Exercise details. When a line of the records below contains the string "hind", copy that whole line.
● ● ● ●
theorem pv_advance_spec (s : List Int) (num : Int)
    (hmono : ∀ i j (_ : i ≤ j) (hj : j < s.length), s[i]'(by omega) ≤ s[j])
    (right : Nat) (hr : right ≤ s.length) :
    ∀ left, left ≤ right → (∀ i (h : i < s.length), i < left → 2 * s[i] < num) →
    pvAdvance s num right left = (s.take right).countP (fun x => decide (2 * x < num)) := by
  suffices key : ∀ fuel left, right - left ≤ fuel → left ≤ right →
      (∀ i (h : i < s.length), i < left → 2 * s[i] < num) →
      pvAdvanceGo s num right fuel left = (s.take right).countP (fun x => decide (2 * x < num)) by
    intro left h1 h2
    unfold pvAdvance
    exact key (right - left) left le_rfl h1 h2
  intro fuel
  induction fuel with
  | zero =>
      intro left hf hlr hinv
      simp only [pvAdvanceGo]
      refine (pv_prefix_count _ _ left (by simp; omega) ?_ ?_).symm
      · intro i hlen hi
        have hil : i < s.length := by simp at hlen; omega
        have he : (s.take right)[i] = s[i]'hil := List.getElem_take
        simp only [he, decide_eq_true_eq]
        exact hinv i hil hi
      · intro i hlen hi
        simp at hlen; omega
  | succ fuel ih =>
      intro left hf hlr hinv
      simp only [pvAdvanceGo]
      by_cases hc : left < right ∧ 2 * s.getD left 0 < num
      · rw [if_pos hc]
        refine ih (left + 1) (by omega) (by omega) ?_
        intro i hi hilt
        rcases Nat.lt_succ_iff_lt_or_eq.mp hilt with h | h
        · exact hinv i hi h
        · subst h
          have : s.getD i 0 = s[i] := List.getD_eq_getElem s 0 hi
          omega
      · rw [if_neg hc]
        refine (pv_prefix_count _ _ left (by simp; omega) ?_ ?_).symm
        · intro i hlen hi
          have hil : i < s.length := by simp at hlen; omega
          have he : (s.take right)[i] = s[i]'hil := List.getElem_take
          simp only [he, decide_eq_true_eq]
          exact hinv i hil hi
        · intro i hlen hi
          have hir : i < right := by simp at hlen; omega
          have hil : i < s.length := by omega
          have hlr2 : left < right := by omega
          have hnc : ¬ (2 * s.getD left 0 < num) := fun h => hc ⟨hlr2, h⟩
          have hgl : s.getD left 0 = s[left]'(by omega) := List.getD_eq_getElem s 0 (by omega)
          have hle : s[left]'(by omega) ≤ s[i]'hil := hmono left i hi hil
          have he : (s.take right)[i] = s[i]'hil := List.getElem_take
          simp only [he, decide_eq_true_eq]
          omega

-- positions below the count all satisfy the (downward-closed) predicate
theorem pv_prefix_prop (s : List Int) (num : Int)
    (hmono : ∀ i j (_ : i ≤ j) (hj : j < s.length), s[i]'(by omega) ≤ s[j])
    (right : Nat) (hr : right ≤ s.length) :
    ∀ i (h : i < s.length),
      i < (s.take right).countP (fun x => decide (2 * x < num)) → 2 * s[i] < num := by
  intro i hil hlt
  by_contra hnot
  have hcle : (s.take right).countP (fun x => decide (2 * x < num)) ≤ (s.take right).length :=
    List.countP_le_length
  have hir : i < right := by simp at hcle; omega
  have hsplit : s.take right = (s.take right).take i ++ (s.take right).drop i :=
    (List.take_append_drop i (s.take right)).symm
  have h1 : ((s.take right).take i).countP (fun x => decide (2 * x < num)) ≤ i :=
    le_trans List.countP_le_length (by simp)
  have h2 : ((s.take right).drop i).countP (fun x => decide (2 * x < num)) = 0 := by
    rw [List.countP_eq_zero]
    intro a ha
    obtain ⟨m, hm, rfl⟩ := List.mem_iff_getElem.mp ha
    have hm' : i + m < right := by simp at hm; omega
    have he1 : ((s.take right).drop i)[m] = (s.take right)[i + m]'(by simp; omega) :=
      List.getElem_drop
    have he2 : (s.take right)[i + m]'(by simp; omega) = s[i + m]'(by omega) := List.getElem_take
    have hle : s[i]'hil ≤ s[i + m]'(by omega) := hmono i (i + m) (by omega) (by omega)
    simp only [he1, he2, decide_eq_true_eq]
    omega
  have : (s.take right).countP (fun x => decide (2 * x < num)) ≤ i := by
    calc (s.take right).countP (fun x => decide (2 * x < num))
        = ((s.take right).take i).countP (fun x => decide (2 * x < num))
          + ((s.take right).drop i).countP (fun x => decide (2 * x < num)) := by
          conv_lhs => rw [hsplit]
          rw [List.countP_append]
      _ ≤ i := by omega
  omega

theorem pv_br_spec (s : List Int) (t : Int)
    (hmono : ∀ i j (_ : i ≤ j) (hj : j < s.length), s[i]'(by omega) ≤ s[j]) :
    ∀ lo hi, hi ≤ s.length → lo ≤ hi →
    (∀ i (h : i < s.length), i < lo → s[i] ≤ t) →
    (∀ i (h : i < s.length), hi ≤ i → t < s[i]) →
    pvBR s t lo hi = s.countP (fun x => decide (x ≤ t)) := by
  suffices key : ∀ fuel lo hi, hi - lo ≤ fuel → hi ≤ s.length → lo ≤ hi →
      (∀ i (h : i < s.length), i < lo → s[i] ≤ t) →
      (∀ i (h : i < s.length), hi ≤ i → t < s[i]) →
      pvBRGo s t fuel lo hi = s.countP (fun x => decide (x ≤ t)) by
    intro lo hi h1 h2 h3 h4
    unfold pvBR
    exact key (hi - lo) lo hi le_rfl h1 h2 h3 h4
  intro fuel
  induction fuel with
  | zero =>
      intro lo hi hf hhi hlo h1 h2
      simp only [pvBRGo]
      refine (pv_prefix_count s _ lo (by omega) ?_ ?_).symm
      · intro i hil hi'
        simp only [decide_eq_true_eq]
        exact h1 i hil hi'
      · intro i hil hi'
        simp only [decide_eq_true_eq]
        have := h2 i hil (by omega)
        omega
  | succ fuel ih =>
      intro lo hi hf hhi hlo h1 h2
      simp only [pvBRGo]
      by_cases hc : lo < hi
      · rw [if_pos hc]
        have hmid1 : lo ≤ (lo + hi) / 2 := by omega
        have hmid2 : (lo + hi) / 2 < hi := by omega
        have hmidl : (lo + hi) / 2 < s.length := by omega
        have hgd : s.getD ((lo + hi) / 2) 0 = s[(lo + hi) / 2]'hmidl :=
          List.getD_eq_getElem s 0 hmidl
        by_cases ht : t < s.getD ((lo + hi) / 2) 0
        · rw [if_pos ht]
          refine ih lo ((lo + hi) / 2) (by omega) (by omega) (by omega) h1 ?_
          intro i hil hi'
          have := hmono ((lo + hi) / 2) i hi' hil
          omega
        · rw [if_neg ht]
          refine ih ((lo + hi) / 2 + 1) hi (by omega) hhi (by omega) ?_ h2
          intro i hil hi'
          have h5 := hmono i ((lo + hi) / 2) (by omega) hmidl
          rw [hgd] at ht
          omega
      · rw [if_neg hc]
        refine (pv_prefix_count s _ lo (by omega) ?_ ?_).symm
        · intro i hil hi'
          simp only [decide_eq_true_eq]
          exact h1 i hil hi'
        · intro i hil hi'
          simp only [decide_eq_true_eq]
          have := h2 i hil (by omega)
          omega

theorem pv_loopA_spec (s : List Int)
    (hmono : ∀ i j (_ : i ≤ j) (hj : j < s.length), s[i]'(by omega) ≤ s[j]) :
    ∀ rest right left ans, rest = s.drop right → left ≤ right →
    (right < s.length → ∀ i (h : i < s.length), i < left → 2 * s[i] < s.getD right 0) →
    pvLoopA s rest right left ans = ans - ∑ j ∈ Finset.Ico right s.length, (pvCntA s j : Int) := by
  intro rest
  induction rest with
  | nil =>
      intro right left ans heq hlr hinv
      have hlen : s.length ≤ right := by
        by_contra h
        rw [List.drop_eq_getElem_cons (by omega)] at heq
        exact absurd heq.symm (List.cons_ne_nil _ _)
      rw [Finset.Ico_eq_empty (by omega)]
      simp [pvLoopA]
  | cons num rest' ih =>
      intro right left ans heq hlr hinv
      have hrlt : right < s.length := by
        by_contra h
        rw [List.drop_eq_nil_of_le (by omega)] at heq
        exact absurd heq (List.cons_ne_nil _ _)
      rw [List.drop_eq_getElem_cons hrlt] at heq
      obtain ⟨he1, he2⟩ : num = s[right] ∧ rest' = s.drop (right + 1) := by
        have := heq.symm
        injection this with a b
        exact ⟨a.symm, b.symm⟩
      subst he1
      have hgd : s.getD right 0 = s[right]'hrlt := List.getD_eq_getElem s 0 hrlt
      have hadv : pvAdvance s (s[right]'hrlt) right left
          = (s.take right).countP (fun x => decide (2 * x < s[right]'hrlt)) := by
        refine pv_advance_spec s _ hmono right (by omega) left hlr ?_
        intro i hi hilt
        have := hinv hrlt i hi hilt
        omega
      have hcnt : (s.take right).countP (fun x => decide (2 * x < s[right]'hrlt)) = pvCntA s right := by
        unfold pvCntA
        rw [hgd]
      simp only [pvLoopA]
      rw [hadv, hcnt]
      rw [ih (right + 1) (pvCntA s right) _ he2 ?_ ?_]
      · rw [Finset.sum_eq_sum_Ico_succ_bot hrlt]
        ring
      · unfold pvCntA
        calc (s.take right).countP _ ≤ (s.take right).length := List.countP_le_length
          _ ≤ right := by simp
          _ ≤ right + 1 := by omega
      · intro hr1 i hi hilt
        have hp : 2 * s[i] < s[right]'hrlt := by
          refine pv_prefix_prop s (s[right]'hrlt) hmono right (by omega) i hi ?_
          unfold pvCntA at hilt
          rw [hgd] at hilt
          exact hilt
        have hg1 : s.getD (right + 1) 0 = s[right + 1]'hr1 := List.getD_eq_getElem s 0 hr1
        have hle : s[right]'hrlt ≤ s[right + 1]'hr1 := hmono right (right + 1) (by omega) hr1
        omega

theorem pv_loopB_spec (s : List Int) :
    ∀ rest i ans, rest = s.drop i →
    pvLoopB s rest i ans
      = ans + ∑ j ∈ Finset.Ico i s.length, (pvBR s (2 * s.getD j 0) 0 s.length - (j : Int) - 1) := by
  intro rest
  induction rest with
  | nil =>
      intro i ans heq
      have hlen : s.length ≤ i := by
        by_contra h
        rw [List.drop_eq_getElem_cons (by omega)] at heq
        exact absurd heq.symm (List.cons_ne_nil _ _)
      rw [Finset.Ico_eq_empty (by omega)]
      simp [pvLoopB]
  | cons v rest' ih =>
      intro i ans heq
      have hilt : i < s.length := by
        by_contra h
        rw [List.drop_eq_nil_of_le (by omega)] at heq
        exact absurd heq (List.cons_ne_nil _ _)
      rw [List.drop_eq_getElem_cons hilt] at heq
      obtain ⟨he1, he2⟩ : v = s[i] ∧ rest' = s.drop (i + 1) := by
        have := heq.symm
        injection this with a b
        exact ⟨a.symm, b.symm⟩
      have hgd : s.getD i 0 = s[i]'hilt := List.getD_eq_getElem s 0 hilt
      simp only [pvLoopB]
      rw [ih (i + 1) _ he2, Finset.sum_eq_sum_Ico_succ_bot hilt]
      rw [hgd, he1]
      ring

theorem pv_termA (s : List Int) (j : Nat) (hj : j < s.length) :
    (j : Int) - (pvCntA s j : Int) = ∑ i ∈ Finset.range s.length, pvInd s i j := by
  have hsplit : ∑ i ∈ Finset.range s.length, pvInd s i j
      = ∑ i ∈ Finset.Ico 0 j, pvInd s i j + ∑ i ∈ Finset.Ico j s.length, pvInd s i j := by
    rw [Finset.range_eq_Ico, ← Finset.sum_Ico_consecutive _ (Nat.zero_le j) (le_of_lt hj)]
  have hzero : ∑ i ∈ Finset.Ico j s.length, pvInd s i j = 0 := by
    refine Finset.sum_eq_zero ?_
    intro i hi
    rw [Finset.mem_Ico] at hi
    unfold pvInd
    rw [if_neg (by omega)]
  have hcnt : (pvCntA s j : Int)
      = ∑ i ∈ Finset.Ico 0 j, (if 2 * s.getD i 0 < s.getD j 0 then (1 : Int) else 0) := by
    unfold pvCntA
    rw [pv_countP_sum]
    have hlen : (s.take j).length = j := by simp; omega
    rw [hlen, Finset.range_eq_Ico]
    refine Finset.sum_congr rfl ?_
    intro i hi
    rw [Finset.mem_Ico] at hi
    have h1 : (s.take j).getD i 0 = (s.take j)[i]'(by simp; omega) :=
      List.getD_eq_getElem _ 0 (by simp; omega)
    have h2 : (s.take j)[i]'(by simp; omega) = s[i]'(by omega) := List.getElem_take
    have h3 : s.getD i 0 = s[i]'(by omega) := List.getD_eq_getElem s 0 (by omega)
    rw [h1, h2, h3]
    simp
  have hone : ∑ i ∈ Finset.Ico 0 j, pvInd s i j
      = ∑ i ∈ Finset.Ico 0 j, ((1 : Int) - (if 2 * s.getD i 0 < s.getD j 0 then (1 : Int) else 0)) := by
    refine Finset.sum_congr rfl ?_
    intro i hi
    rw [Finset.mem_Ico] at hi
    unfold pvInd
    by_cases hc : s.getD j 0 ≤ 2 * s.getD i 0
    · rw [if_pos ⟨by omega, hc⟩, if_neg (by omega)]
      ring
    · rw [if_neg (by intro h; exact hc h.2), if_pos (by omega)]
      ring
  rw [hsplit, hzero, hone, Finset.sum_sub_distrib, ← hcnt]
  simp

theorem pv_termB (s : List Int)
    (hmono : ∀ i j (_ : i ≤ j) (hj : j < s.length), s[i]'(by omega) ≤ s[j])
    (hpos : ∀ i (h : i < s.length), 0 ≤ s[i])
    (i : Nat) (hi : i < s.length) :
    (pvCntB s i : Int) - (i : Int) - 1 = ∑ j ∈ Finset.range s.length, pvInd s i j := by
  have hsplit : ∑ j ∈ Finset.range s.length, pvInd s i j
      = ∑ j ∈ Finset.Ico 0 (i + 1), pvInd s i j + ∑ j ∈ Finset.Ico (i + 1) s.length, pvInd s i j := by
    rw [Finset.range_eq_Ico, ← Finset.sum_Ico_consecutive _ (Nat.zero_le (i + 1)) (by omega : i + 1 ≤ s.length)]
  have hzero : ∑ j ∈ Finset.Ico 0 (i + 1), pvInd s i j = 0 := by
    refine Finset.sum_eq_zero ?_
    intro j hj
    rw [Finset.mem_Ico] at hj
    unfold pvInd
    rw [if_neg (by omega)]
  have hind : ∀ j ∈ Finset.Ico (i + 1) s.length,
      pvInd s i j = (if s.getD j 0 ≤ 2 * s.getD i 0 then (1 : Int) else 0) := by
    intro j hj
    rw [Finset.mem_Ico] at hj
    unfold pvInd
    by_cases hc : s.getD j 0 ≤ 2 * s.getD i 0
    · rw [if_pos ⟨by omega, hc⟩, if_pos hc]
    · rw [if_neg (by intro h; exact hc h.2), if_neg hc]
  have hcnt : (pvCntB s i : Int)
      = ∑ j ∈ Finset.range s.length, (if s.getD j 0 ≤ 2 * s.getD i 0 then (1 : Int) else 0) := by
    unfold pvCntB
    rw [pv_countP_sum]
    refine Finset.sum_congr rfl ?_
    intro j hj
    simp
  have hones : ∑ j ∈ Finset.Ico 0 (i + 1), (if s.getD j 0 ≤ 2 * s.getD i 0 then (1 : Int) else 0)
      = (i : Int) + 1 := by
    have : ∀ j ∈ Finset.Ico 0 (i + 1), (if s.getD j 0 ≤ 2 * s.getD i 0 then (1 : Int) else 0) = 1 := by
      intro j hj
      rw [Finset.mem_Ico] at hj
      have hjl : j < s.length := by omega
      have hg1 : s.getD j 0 = s[j]'hjl := List.getD_eq_getElem s 0 hjl
      have hg2 : s.getD i 0 = s[i]'hi := List.getD_eq_getElem s 0 hi
      have hle : s[j]'hjl ≤ s[i]'hi := hmono j i (by omega) hi
      have hp := hpos i hi
      rw [if_pos (by omega)]
    rw [Finset.sum_congr rfl this]
    simp
  rw [hsplit, hzero, Finset.sum_congr rfl hind, hcnt, Finset.range_eq_Ico,
    ← Finset.sum_Ico_consecutive _ (Nat.zero_le (i + 1)) (by omega : i + 1 ≤ s.length), hones]
  ring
● ● ● ●
Response to this exercise.
  have hind : ∀ j ∈ Finset.Ico (i + 1) s.length,
  rw [hsplit, hzero, Finset.sum_congr rfl hind, hcnt, Finset.range_eq_Ico,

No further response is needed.